(Data items)
..........
-- pv_equiv track=rewrite | github.com/mnuman/advent-of-code | 2020/day06b.py | intersect_answers
-- ===== SOURCE A (Python) =====
-- def intersect_answers(list_of_member_answers):
--     """ Not a very idiomatic implementation, brute force iteration"""
--     shared_answers = ''
--     if len(list_of_member_answers) > 1:
--         for answer in list_of_member_answers[0]:
--             answer_all_members = True
--             for other_member_answers in list_of_member_answers[1:]:
--                 answer_all_members = answer_all_members and answer in other_member_answers
--             if answer_all_members:
--                 shared_answers += answer
--     else:
--         shared_answers = ''.join(list_of_member_answers[0])
--     return ''.join(shared_answers)
-- ===== SOURCE B (Python) =====
-- def intersect_answers(list_of_member_answers):
--     first = list_of_member_answers[0]
--     common = set(first)
--     for member in list_of_member_answers[1:]:
--         common &= set(member)
--     return ''.join(c for c in first if c in common)
-- ===== Notes on version B (the rewrite author's own statement) =====
-- stated objective: idiomatic
-- what changed: Replaces the nested per-char/per-member membership scan with one fold building the intersection set across all members followed by a single order-preserving filtering pass over the first member's answers.
import Mathlib
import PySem

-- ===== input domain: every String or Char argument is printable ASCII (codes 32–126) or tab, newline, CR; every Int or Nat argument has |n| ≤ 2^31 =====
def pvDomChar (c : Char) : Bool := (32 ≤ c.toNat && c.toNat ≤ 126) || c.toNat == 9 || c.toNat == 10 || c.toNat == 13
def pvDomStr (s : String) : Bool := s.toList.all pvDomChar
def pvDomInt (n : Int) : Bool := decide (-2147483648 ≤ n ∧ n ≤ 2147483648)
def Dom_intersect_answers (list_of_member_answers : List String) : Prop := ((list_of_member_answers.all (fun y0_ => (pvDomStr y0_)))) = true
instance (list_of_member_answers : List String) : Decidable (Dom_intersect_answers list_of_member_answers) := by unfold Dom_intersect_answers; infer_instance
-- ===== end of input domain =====

-- B replaces A's nested per-char/per-member scan by one intersection-set fold plus a single
-- filtering pass over the first member's answers (objective: idiomatic; same return value).

-- ===== PORT A =====
-- literal port: 'answer in other_member_answers' on a single char = membership in the char list;
-- list_of_member_answers[0] / [1:] under Pre_ (non-empty) are headD "" / drop 1.
def intersect_answers (list_of_member_answers : List String) : String :=
  if ((list_of_member_answers.length : Int) > 1) then
    (list_of_member_answers.headD "").toList.foldl
      (fun shared_answers answer =>
        let answer_all_members :=
          (list_of_member_answers.drop 1).foldl
            (fun acc other_member_answers => acc && other_member_answers.toList.contains answer) true
        if answer_all_members then shared_answers.push answer else shared_answers) ""
  else
    String.ofList (list_of_member_answers.headD "").toList   -- ''.join(list_of_member_answers[0])

-- ===== PORT B =====
def intersect_answers_alt (list_of_member_answers : List String) : String :=
  let first := (list_of_member_answers.headD "").toList
  let common : PySem.Set Char :=
    (list_of_member_answers.drop 1).foldl
      (fun s m => PySem.Set.inter s (PySem.Set.ofList m.toList)) (PySem.Set.ofList first)
  String.ofList (first.filter (fun c => PySem.Set.contains common c))

-- ===== PRECONDITION & SPEC =====
-- Pre_ excludes only the empty list, on which A (and B) raise IndexError at list_of_member_answers[0].
def Pre_intersect_answers (list_of_member_answers : List String) : Prop := list_of_member_answers ≠ []
instance (list_of_member_answers : List String) : Decidable (Pre_intersect_answers list_of_member_answers) := by unfold Pre_intersect_answers; infer_instance
def pvWitness_intersect_answers : List String := (["abc", "bcd"])

def Spec_intersect_answers (list_of_member_answers : List String) (out : String) : Prop := out = intersect_answers_alt list_of_member_answers
instance (list_of_member_answers : List String) (out : String) : Decidable (Spec_intersect_answers list_of_member_answers out) := by unfold Spec_intersect_answers; infer_instance

-- ===== CLAIM (what is proved, stated in full; the proofs are below) =====
def Claim_equal_intersect_answers : Prop := ∀ (list_of_member_answers : List String), Dom_intersect_answers list_of_member_answers → Pre_intersect_answers list_of_member_answers → Spec_intersect_answers list_of_member_answers (intersect_answers list_of_member_answers)

-- ===== LEMMAS AND PROOFS =====

-- A's outer loop builds the filtered string left to right.
theorem foldl_push_toList (p : Char → Bool) (cs : List Char) (s : String) :
    (cs.foldl (fun sh a => if p a then sh.push a else sh) s).toList
      = s.toList ++ cs.filter p := by
  induction cs generalizing s with
  | nil => simp
  | cons a cs ih =>
    by_cases h : p a = true <;>
      simp [List.foldl_cons, h, ih, String.toList_push]

-- A's inner loop is an 'all' over the tail.
theorem foldl_and_all (c : Char) (tail : List String) (b : Bool) :
    tail.foldl (fun acc o => acc && o.toList.contains c) b
      = (b && tail.all (fun o => o.toList.contains c)) := by
  induction tail generalizing b with
  | nil => simp
  | cons o tail ih =>
    simp only [List.foldl_cons, List.all_cons]
    rw [ih]
    cases b <;> simp

-- Membership in B's folded intersection set.
theorem mem_foldl_inter (c : Char) (tail : List String) (s : PySem.Set Char) :
    (c ∈ tail.foldl (fun s m => PySem.Set.inter s (PySem.Set.ofList m.toList)) s)
      ↔ (c ∈ s ∧ ∀ m ∈ tail, c ∈ m.toList) := by
  induction tail generalizing s with
  | nil => simp
  | cons m tail ih =>
    simp [List.foldl_cons, ih, PySem.Set.mem_inter, PySem.Set.mem_ofList, and_assoc]

-- ===== VERDICT (by name: the statement is the Claim_ definition above) =====
theorem intersect_answers_spec : Claim_equal_intersect_answers := by
  intro l _ hpre
  unfold Spec_intersect_answers intersect_answers intersect_answers_alt
  match l, hpre with
  | [x], _ =>
    simp only [List.length_cons, List.length_nil, List.headD, List.drop, List.foldl_nil]
    norm_num
    have hfil : List.filter (fun c => decide (c ∈ x.toList)) x.toList = x.toList :=
      List.filter_eq_self.mpr (fun c hc => by simpa using hc)
    rw [hfil]
    simp
  | x :: y :: rest, _ =>
    simp only [List.headD, List.drop]
    have hlen : (((x :: y :: rest).length : Int) > 1) := by
      simp
    rw [if_pos hlen]
    apply String.toList_inj.mp
    show (List.foldl
        (fun shared_answers answer =>
          if ((y :: rest).foldl
              (fun acc other_member_answers => acc && other_member_answers.toList.contains answer) true)
          then shared_answers.push answer else shared_answers) "" x.toList).toList = _
    rw [foldl_push_toList
      (fun answer => (y :: rest).foldl
        (fun acc other_member_answers => acc && other_member_answers.toList.contains answer) true)]
    simp only [String.toList_empty, List.nil_append, String.toList_ofList]
    apply List.filter_congr
    intro c hc
    rw [foldl_and_all, Bool.true_and]
    have h1 : ((y :: rest).all (fun o => o.toList.contains c) = true)
        ↔ (∀ m ∈ (y :: rest), c ∈ m.toList) := by simp
    have h2 : (PySem.Set.contains
        ((y :: rest).foldl (fun s m => PySem.Set.inter s (PySem.Set.ofList m.toList))
          (PySem.Set.ofList x.toList)) c = true)
        ↔ (∀ m ∈ (y :: rest), c ∈ m.toList) := by
      rw [PySem.Set.contains_iff, mem_foldl_inter]
      simp [(PySem.Set.mem_ofList x.toList c).mpr hc]
    exact Bool.eq_iff_iff.mpr (h1.trans h2.symm)
-- pv_equiv track=rewrite | github.com/CDBiddulph/scaffold-learning | experiments/crosswords_20250711_195402/scaffolds/11/scaffold.py | build_solution_grid
-- ===== SOURCE A (Python) =====
-- def build_solution_grid(grid, clue_positions, across_answers, down_answers):
--     """Build the solution grid from the solved clues"""
--     height = len(grid)
--     width = len(grid[0]) if height > 0 else 0
--
--     solution = [['' for _ in range(width)] for _ in range(height)]
--
--     # Copy black squares
--     for row in range(height):
--         for col in range(width):
--             if grid[row][col] == '.':
--                 solution[row][col] = '.'
--
--     # Place across answers
--     for clue_num, answer in across_answers.items():
--         if clue_num in clue_positions:
--             pos = clue_positions[clue_num]
--             row, col = pos['row'], pos['col']
--             for i, letter in enumerate(answer):
--                 if col + i < width:
--                     solution[row][col + i] = letter
--
--     # Place down answers
--     for clue_num, answer in down_answers.items():
--         if clue_num in clue_positions:
--             pos = clue_positions[clue_num]
--             row, col = pos['row'], pos['col']
--             for i, letter in enumerate(answer):
--                 if row + i < height:
--                     # Only overwrite if empty or same letter
--                     if solution[row + i][col] == '' or solution[row + i][col] == letter:
--                         solution[row + i][col] = letter
--
--     # Fill any remaining empty squares with 'X'
--     for row in range(height):
--         for col in range(width):
--             if solution[row][col] == '':
--                 solution[row][col] = 'X'
--
--     return solution
-- ===== SOURCE B (Python) =====
-- def build_solution_grid(grid, clue_positions, across_answers, down_answers):
--     """Build the solution grid from the solved clues"""
--     height = len(grid)
--     width = len(grid[0]) if height > 0 else 0
--
--     # Letter tables keyed by cell: across = last write wins, down = first write wins.
--     across = {}
--     for clue_num, answer in across_answers.items():
--         pos = clue_positions.get(clue_num)
--         if pos is None:
--             continue
--         row, col = pos['row'], pos['col']
--         for i, letter in enumerate(answer):
--             if col + i < width:
--                 across[(row, col + i)] = letter
--
--     down = {}
--     for clue_num, answer in down_answers.items():
--         pos = clue_positions.get(clue_num)
--         if pos is None:
--             continue
--         row, col = pos['row'], pos['col']
--         for i, letter in enumerate(answer):
--             if row + i < height:
--                 down.setdefault((row + i, col), letter)
--
--     # Single pass over the cells: black square, then across letter, then a down
--     # letter only where the cell is still empty, then 'X' for anything left.
--     result = []
--     for r in range(height):
--         row_out = []
--         for c in range(width):
--             cell = '.' if grid[r][c] == '.' else ''
--             cell = across.get((r, c), cell)
--             if cell == '':
--                 cell = down.get((r, c), '')
--             row_out.append(cell if cell != '' else 'X')
--         result.append(row_out)
--     return result
-- ===== Notes on version B (the rewrite author's own statement) =====
-- stated objective: alternative
-- what changed: A mutates a 2D grid through four sequential passes (blacks, across writes, conditional down writes, X-fill); B instead precomputes two cell-keyed letter dictionaries (across: last write wins; down: first write wins, via setdefault) and builds the result in a single non-mutating pass over the cells.
import Mathlib
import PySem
..........
### YOUR GOAL
Taking the entries above, restate exactly those lines that fall between the line with "-- ===== PORT B" and the line with "def Pre_intersect_answers (list_of_member_answers", keeping both of those lines too.

### EXPECTED ANSWER
-- ===== PORT B =====
def intersect_answers_alt (list_of_member_answers : List String) : String :=
  let first := (list_of_member_answers.headD "").toList
  let common : PySem.Set Char :=
    (list_of_member_answers.drop 1).foldl
      (fun s m => PySem.Set.inter s (PySem.Set.ofList m.toList)) (PySem.Set.ofList first)
  String.ofList (first.filter (fun c => PySem.Set.contains common c))

-- ===== PRECONDITION & SPEC =====
-- Pre_ excludes only the empty list, on which A (and B) raise IndexError at list_of_member_answers[0].
def Pre_intersect_answers (list_of_member_answers : List String) : Prop := list_of_member_answers ≠ []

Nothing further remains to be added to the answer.